DATA TO USE —
-- pv_equiv track=rewrite | github.com/hyul77/Algorithm | 프로그래머스/Lv.0/181932. 코드 처리하기/코드 처리하기.py | solution
-- ===== SOURCE A (Python) =====
-- def solution(code):
--     mode = 0
--     ret_l = []
--
--     for i, char in enumerate(code):
--         if char == "1":
--             mode = 1 - mode
--             continue
--
--         if mode == 0 and i % 2 == 0:
--             ret_l.append(char)
--         elif mode == 1 and i % 2 == 1:
--             ret_l.append(char)
--
--     ret = "".join(ret_l)
--     if not ret:
--         return "EMPTY"
--     return ret
-- ===== SOURCE B (Python) =====
-- def solution(code):
--     # pass 1: inclusive parity of '1's at each index
--     par = 0
--     pars = []
--     for c in code:
--         if c == "1":
--             par = 1 - par
--         pars.append(par)
--     # pass 2: keep non-'1' chars whose index parity matches the mode
--     ret = "".join(c for i, (c, p) in enumerate(zip(code, pars))
--                   if c != "1" and i % 2 == p)
--     return ret or "EMPTY"
-- ===== Notes on version B (the rewrite author's own statement) =====
-- stated objective: alternative
-- what changed: Replaced the inline toggling state machine with a two-pass decomposition: first precompute an inclusive toggle-parity table over the string, then filter chars by index-parity against that table in a comprehension.
import Mathlib
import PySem

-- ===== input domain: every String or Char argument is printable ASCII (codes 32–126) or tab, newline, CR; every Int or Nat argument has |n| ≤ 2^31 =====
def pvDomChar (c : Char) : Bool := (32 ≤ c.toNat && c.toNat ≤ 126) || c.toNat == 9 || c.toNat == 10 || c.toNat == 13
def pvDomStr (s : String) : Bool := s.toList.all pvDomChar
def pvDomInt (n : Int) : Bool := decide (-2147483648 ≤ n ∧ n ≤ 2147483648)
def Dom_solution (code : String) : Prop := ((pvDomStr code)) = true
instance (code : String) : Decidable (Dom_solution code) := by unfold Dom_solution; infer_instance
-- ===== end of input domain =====

-- B replaces A's inline mode-toggling state machine with a two-pass decomposition
-- (precomputed parity table, then a filtering pass); same cost, different structure.

-- ===== PORT A =====
-- the for-loop of A: state (index, mode), appending kept chars
def aGo : List Char → Int → Int → List Char
  | [], _, _ => []
  | c :: cs, i, m =>
    if c = '1' then aGo cs (i + 1) (1 - m)
    else if m = 0 ∧ i % 2 = 0 then c :: aGo cs (i + 1) m
    else if m = 1 ∧ i % 2 = 1 then c :: aGo cs (i + 1) m
    else aGo cs (i + 1) m

def solution (code : String) : String :=
  let ret := aGo code.toList 0 0
  if ret = [] then "EMPTY" else String.mk ret

-- ===== PORT B =====
-- pass 1 of B: inclusive parity of '1's at each index
def bPars : List Char → Int → List Int
  | [], _ => []
  | c :: cs, p =>
    let p' := if c = '1' then 1 - p else p
    p' :: bPars cs p'
  termination_by l => l.length

-- pass 2 of B: the filtering comprehension over enumerate(zip(code, pars))
def bFilter : List (Char × Int) → Int → List Char
  | [], _ => []
  | (c, p) :: rest, i =>
    (if c ≠ '1' ∧ i % 2 = p then [c] else []) ++ bFilter rest (i + 1)

def solution_alt (code : String) : String :=
  let l := code.toList
  let kept := bFilter (l.zip (bPars l 0)) 0
  if kept = [] then "EMPTY" else String.mk kept

-- ===== PRECONDITION & SPEC =====
def Spec_solution (code : String) (out : String) : Prop := out = solution_alt code
instance (code : String) (out : String) : Decidable (Spec_solution code out) := by unfold Spec_solution; infer_instance

-- ===== CLAIM (what is proved, stated in full; the proofs are below) =====
def Claim_equal_solution : Prop := ∀ (code : String), Dom_solution code → Spec_solution code (solution code)

-- ===== LEMMAS AND PROOFS =====
theorem aGo_eq_bFilter (l : List Char) (i m : Int) (hm : m = 0 ∨ m = 1) :
    aGo l i m = bFilter (l.zip (bPars l m)) i := by
  induction l generalizing i m with
  | nil => rfl
  | cons c cs ih =>
    by_cases h1 : c = '1'
    · simp [aGo, bPars, bFilter, h1]
      exact ih (i + 1) (1 - m) (by omega)
    · have hmod : i % 2 = 0 ∨ i % 2 = 1 := by omega
      have hrec := ih (i + 1) m hm
      simp only [aGo, bPars, bFilter, h1, if_false, List.zip_cons_cons]
      rcases hm with hm | hm <;> subst hm <;> rcases hmod with hi | hi <;>
        simp [hi, h1, hrec]

-- ===== VERDICT (by name: the statement is the Claim_ definition above) =====
theorem solution_spec : Claim_equal_solution := by
  intro code _
  unfold Spec_solution solution solution_alt
  rw [aGo_eq_bFilter _ _ _ (Or.inl rfl)]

WORK ITEM —
Determine how many lines of the records contain the word "pvDomChar". Reply with the number by itself.

OUTPUT FOR THIS EXERCISE —
2